DESCRIPTION OF THE TASK:
Count the lines below that contain the word "pvDomChar" and give only the number.

Stored data entries
-- pv_equiv track=rewrite | github.com/over7-maker/Advanced-Multi-Agent-Intelligence-System | .github/scripts/ai_automated_implementer.py | _eliminate_duplication
-- ===== SOURCE A (Python) =====
-- def _eliminate_duplication(content: str) -> str:
--     """Eliminate code duplication"""
--     # This is a simplified implementation
--     # In reality, this would use more sophisticated duplication detection
--
--     lines = content.split('\n')
--     new_lines = []
--     seen_lines = set()
--
--     for line in lines:
--         stripped = line.strip()
--         if stripped and stripped not in seen_lines:
--             new_lines.append(line)
--             seen_lines.add(stripped)
--         elif stripped:
--             # Add comment for removed duplicate
--             new_lines.append(f"# Removed duplicate: {stripped}")
--         else:
--             new_lines.append(line)
--
--     return '\n'.join(new_lines)
-- ===== SOURCE B (Python) =====
-- def _eliminate_duplication(content: str) -> str:
--     """Eliminate code duplication (index-table two-pass variant)"""
--     lines = content.split('\n')
--     first_idx = {}
--     for i, line in enumerate(lines):
--         stripped = line.strip()
--         if stripped:
--             first_idx.setdefault(stripped, i)
--     out = []
--     for i, line in enumerate(lines):
--         stripped = line.strip()
--         if not stripped:
--             out.append(line)
--         elif first_idx[stripped] == i:
--             out.append(line)
--         else:
--             out.append(f"# Removed duplicate: {stripped}")
--     return '\n'.join(out)
-- ===== Notes on version B (the rewrite author's own statement) =====
-- stated objective: alternative
-- what changed: Replaces the incremental seen-set of A with an up-front first-occurrence index table built by setdefault, then a positional second pass that keeps a line iff its index equals the table entry.
import Mathlib
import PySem

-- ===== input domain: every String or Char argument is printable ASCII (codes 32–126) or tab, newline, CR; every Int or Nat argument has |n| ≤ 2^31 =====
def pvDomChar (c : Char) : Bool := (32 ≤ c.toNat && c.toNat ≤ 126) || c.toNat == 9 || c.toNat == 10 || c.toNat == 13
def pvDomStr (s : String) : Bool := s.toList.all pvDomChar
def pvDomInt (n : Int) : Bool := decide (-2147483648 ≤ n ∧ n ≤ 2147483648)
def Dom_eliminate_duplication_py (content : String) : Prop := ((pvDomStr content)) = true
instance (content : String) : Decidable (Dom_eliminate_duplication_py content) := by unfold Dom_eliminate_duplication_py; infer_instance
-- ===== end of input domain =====

-- B replaces A's incremental seen-set with a first-occurrence index table plus a positional second pass (same cost, different decomposition).


-- content.split('\n'): sep is the nonempty literal "\n", so split? is always `some` (shared by both ports)
def pvSplitLines (content : String) : List String := (PySem.Str.split? content "\n").getD []

-- the f-string "# Removed duplicate: {stripped}" (shared literal)
def pvComment (s : String) : String := String.ofList ("# Removed duplicate: ".toList ++ s.toList)

-- ===== PORT A =====
-- loop body of A: state = (new_lines, seen_lines)
def pvAStep (st : List String × PySem.Set String) (line : String) : List String × PySem.Set String :=
  let stripped := PySem.Str.strip line
  if stripped ≠ "" ∧ stripped ∉ st.2 then (st.1 ++ [line], PySem.Set.add st.2 stripped)
  else if stripped ≠ "" then (st.1 ++ [pvComment stripped], st.2)
  else (st.1 ++ [line], st.2)

def eliminate_duplication_py (content : String) : String :=
  let lines := pvSplitLines content
  PySem.Str.join "\n" ((lines.foldl pvAStep ([], PySem.Set.empty)).1)

-- ===== PORT B =====
-- first pass: first_idx.setdefault(stripped, i) for nonempty stripped
def pvBStep1 (d : PySem.Dict String Int) (p : Int × String) : PySem.Dict String Int :=
  let stripped := PySem.Str.strip p.2
  if stripped ≠ "" then d.setdefault stripped p.1 else d

-- second pass: keep a line iff its index is the recorded first occurrence
def pvBStep2 (fi : PySem.Dict String Int) (acc : List String) (p : Int × String) : List String :=
  let stripped := PySem.Str.strip p.2
  if stripped = "" then acc ++ [p.2]
  else if fi.get? stripped = some p.1 then acc ++ [p.2]
  else acc ++ [pvComment stripped]

def eliminate_duplication_py_alt (content : String) : String :=
  let lines := pvSplitLines content
  let first_idx := (PySem.List.enumerate lines 0).foldl pvBStep1 PySem.Dict.empty
  PySem.Str.join "\n" ((PySem.List.enumerate lines 0).foldl (pvBStep2 first_idx) [])

-- ===== PRECONDITION & SPEC =====
def Spec_eliminate_duplication_py (content : String) (out : String) : Prop := out = eliminate_duplication_py_alt content
instance (content : String) (out : String) : Decidable (Spec_eliminate_duplication_py content out) := by unfold Spec_eliminate_duplication_py; infer_instance

-- ===== CLAIM (what is proved, stated in full; the proofs are below) =====
def Claim_equal_eliminate_duplication_py : Prop := ∀ (content : String), Dom_eliminate_duplication_py content → Spec_eliminate_duplication_py content (eliminate_duplication_py content)

-- ===== LEMMAS AND PROOFS =====

-- the dict built by pass 1 looks up s at the FIRST enumerated pair whose stripped line is s
theorem pvBuild_get (l : List (Int × String)) (d : PySem.Dict String Int) (s : String) :
    (l.foldl pvBStep1 d).get? s =
      ((d.get? s).orElse (fun _ => (l.find? (fun p => PySem.Str.strip p.2 == s && PySem.Str.strip p.2 != "")).map (·.1))) := by
  induction l generalizing d with
  | nil => simp
  | cons p t ih =>
    simp only [List.foldl_cons, List.find?_cons]
    by_cases hpe : PySem.Str.strip p.2 = ""
    · simp only [pvBStep1, hpe, ne_eq, not_true_eq_false, if_neg, not_false_iff]
      simp [ih d]
    · simp only [pvBStep1, ne_eq, hpe, not_false_iff, if_pos]
      by_cases hps : PySem.Str.strip p.2 = s
      · rw [ih, hps, PySem.Dict.get?_setdefault_self]
        have hb : (s != "") = true := by simp [hps ▸ hpe]
        cases h : d.get? s <;> simp [hb, Option.orElse]
      · have hfind : ((PySem.Str.strip p.2 == s && PySem.Str.strip p.2 != "")) = false := by
          simp [hps]
        rw [hfind, ih, PySem.Dict.get?_setdefault_of_ne _ _ (by exact fun h => hps h.symm)]

-- if no line of the prefix strips to s, the table maps s to the prefix length (the head's index)
theorem pvCond_fresh (pref rest : List String) (l : String) (hs : PySem.Str.strip l ≠ "")
    (h : ¬ ∃ l' ∈ pref, PySem.Str.strip l' = PySem.Str.strip l) :
    ((PySem.List.enumerate (pref ++ l :: rest) 0).foldl pvBStep1 PySem.Dict.empty).get?
      (PySem.Str.strip l) = some (pref.length : Int) := by
  rw [pvBuild_get]
  rw [PySem.List.enumerate_append, List.find?_append]
  have h1 : (PySem.List.enumerate pref 0).find?
      (fun p => PySem.Str.strip p.2 == PySem.Str.strip l && PySem.Str.strip p.2 != "") = none := by
    rw [List.find?_eq_none]
    intro p hp
    have := (PySem.List.mem_enumerate_iff _ _ _).mp hp
    obtain ⟨k, hk, rfl⟩ := this
    have hmem : pref[k] ∈ pref := List.getElem_mem hk
    simp only [Bool.and_eq_true, beq_iff_eq, bne_iff_ne, ne_eq]
    intro hcontra
    exact h ⟨pref[k], hmem, hcontra.1⟩
  rw [h1]
  rw [PySem.List.enumerate_cons, List.find?_cons]
  have hpred : (PySem.Str.strip l != "") = true := by simp [hs]
  simp [hpred, Option.orElse]

-- if some line of the prefix strips to s, the table does NOT map s to the head's index
theorem pvCond_dup (pref rest : List String) (l : String)
    (h : ∃ l' ∈ pref, PySem.Str.strip l' = PySem.Str.strip l ∧ PySem.Str.strip l' ≠ "") :
    ((PySem.List.enumerate (pref ++ l :: rest) 0).foldl pvBStep1 PySem.Dict.empty).get?
      (PySem.Str.strip l) ≠ some (pref.length : Int) := by
  rw [pvBuild_get]
  rw [PySem.List.enumerate_append, List.find?_append]
  have h1 : ((PySem.List.enumerate pref 0).find?
      (fun p => PySem.Str.strip p.2 == PySem.Str.strip l && PySem.Str.strip p.2 != "")).isSome := by
    rw [List.find?_isSome]
    obtain ⟨l', hl', hstrip, hne⟩ := h
    obtain ⟨k, hk, rfl⟩ := List.getElem_of_mem hl'
    refine ⟨(0 + (k : Int), pref[k]), (PySem.List.mem_enumerate_iff _ _ _).mpr ⟨k, hk, rfl⟩, ?_⟩
    rw [hstrip] at hne
    simp [hstrip, hne]
  obtain ⟨p, hp⟩ := Option.isSome_iff_exists.mp h1
  rw [hp]
  have hpmem := List.mem_of_find?_eq_some hp
  obtain ⟨k, hk, rfl⟩ := (PySem.List.mem_enumerate_iff _ _ _).mp hpmem
  intro hcontra
  simp [Option.orElse] at hcontra
  omega

-- main loop correspondence: A's fold over the suffix with seen = nonempty stripped lines of the
-- prefix equals B's second pass over the enumerated suffix, for the table built from the whole list
theorem pvMain (lines : List String) :
    ∀ (suffix pref : List String) (acc : List String) (seen : PySem.Set String),
      lines = pref ++ suffix →
      (∀ s, s ∈ seen ↔ ∃ l ∈ pref, PySem.Str.strip l = s ∧ s ≠ "") →
      (suffix.foldl pvAStep (acc, seen)).1 =
        (PySem.List.enumerate suffix (pref.length : Int)).foldl
          (pvBStep2 ((PySem.List.enumerate lines 0).foldl pvBStep1 PySem.Dict.empty)) acc := by
  intro suffix
  induction suffix with
  | nil => intro pref acc seen _ _; simp
  | cons l t ih =>
    intro pref acc seen hlines hinv
    set FI := (PySem.List.enumerate lines 0).foldl pvBStep1 PySem.Dict.empty with hFI
    rw [PySem.List.enumerate_cons, List.foldl_cons, List.foldl_cons]
    have hpref1 : lines = (pref ++ [l]) ++ t := by simp [hlines]
    have hlen1 : ((pref ++ [l]).length : Int) = (pref.length : Int) + 1 := by
      simp
    by_cases hs : PySem.Str.strip l = ""
    · -- blank line: both keep it, seen/table unchanged
      have hA : pvAStep (acc, seen) l = (acc ++ [l], seen) := by
        simp [pvAStep, hs]
      have hB : pvBStep2 FI acc ((pref.length : Int), l) = acc ++ [l] := by
        simp [pvBStep2, hs]
      rw [hA, hB, ← hlen1]
      apply ih (pref ++ [l]) _ seen hpref1
      intro s
      rw [hinv s]
      constructor
      · rintro ⟨l', hl', h1, h2⟩; exact ⟨l', by simp [hl'], h1, h2⟩
      · rintro ⟨l', hl', h1, h2⟩
        rcases List.mem_append.mp hl' with h | h
        · exact ⟨l', h, h1, h2⟩
        · simp at h; subst h; rw [hs] at h1; exact absurd h1.symm h2
    · by_cases hmem : PySem.Str.strip l ∈ seen
      · -- duplicate: A emits the comment; B's table points at an earlier index
        have hA : pvAStep (acc, seen) l = (acc ++ [pvComment (PySem.Str.strip l)], seen) := by
          simp [pvAStep, hs, hmem]
        obtain ⟨l', hl', h1, h2⟩ := (hinv _).mp hmem
        have hne : FI.get? (PySem.Str.strip l) ≠ some (pref.length : Int) := by
          rw [hFI, hlines]
          exact pvCond_dup pref t l ⟨l', hl', h1, by rw [h1]; exact h2⟩
        have hB : pvBStep2 FI acc ((pref.length : Int), l) = acc ++ [pvComment (PySem.Str.strip l)] := by
          simp [pvBStep2, hs, hne]
        rw [hA, hB, ← hlen1]
        apply ih (pref ++ [l]) _ seen hpref1
        intro s
        rw [hinv s]
        constructor
        · rintro ⟨l'', hl'', k1, k2⟩; exact ⟨l'', by simp [hl''], k1, k2⟩
        · rintro ⟨l'', hl'', k1, k2⟩
          rcases List.mem_append.mp hl'' with h | h
          · exact ⟨l'', h, k1, k2⟩
          · simp at h; subst h; exact ⟨l', hl', h1.trans k1, k2⟩
      · -- first occurrence: both keep the line; A records it, B's table points here
        have hA : pvAStep (acc, seen) l = (acc ++ [l], PySem.Set.add seen (PySem.Str.strip l)) := by
          simp [pvAStep, hs, hmem]
        have hfresh : ¬ ∃ l' ∈ pref, PySem.Str.strip l' = PySem.Str.strip l := by
          rintro ⟨l', hl', h1⟩
          exact hmem ((hinv _).mpr ⟨l', hl', h1, hs⟩)
        have heq : FI.get? (PySem.Str.strip l) = some (pref.length : Int) := by
          rw [hFI, hlines]; exact pvCond_fresh pref t l hs hfresh
        have hB : pvBStep2 FI acc ((pref.length : Int), l) = acc ++ [l] := by
          simp [pvBStep2, hs, heq]
        rw [hA, hB, ← hlen1]
        apply ih (pref ++ [l]) _ _ hpref1
        intro s
        rw [PySem.Set.mem_add, hinv s]
        constructor
        · rintro (⟨l'', hl'', k1, k2⟩ | rfl)
          · exact ⟨l'', by simp [hl''], k1, k2⟩
          · exact ⟨l, by simp, rfl, hs⟩
        · rintro ⟨l'', hl'', k1, k2⟩
          rcases List.mem_append.mp hl'' with h | h
          · exact Or.inl ⟨l'', h, k1, k2⟩
          · simp at h; subst h; exact Or.inr k1.symm

-- ===== VERDICT (by name: the statement is the Claim_ definition above) =====
theorem eliminate_duplication_py_spec : Claim_equal_eliminate_duplication_py := by
  intro content _
  unfold Spec_eliminate_duplication_py
  exact congrArg (PySem.Str.join "\n")
    (pvMain (pvSplitLines content) (pvSplitLines content) [] [] PySem.Set.empty (by simp)
      (by simp [PySem.Set.empty]))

EXPECTED ANSWER:
2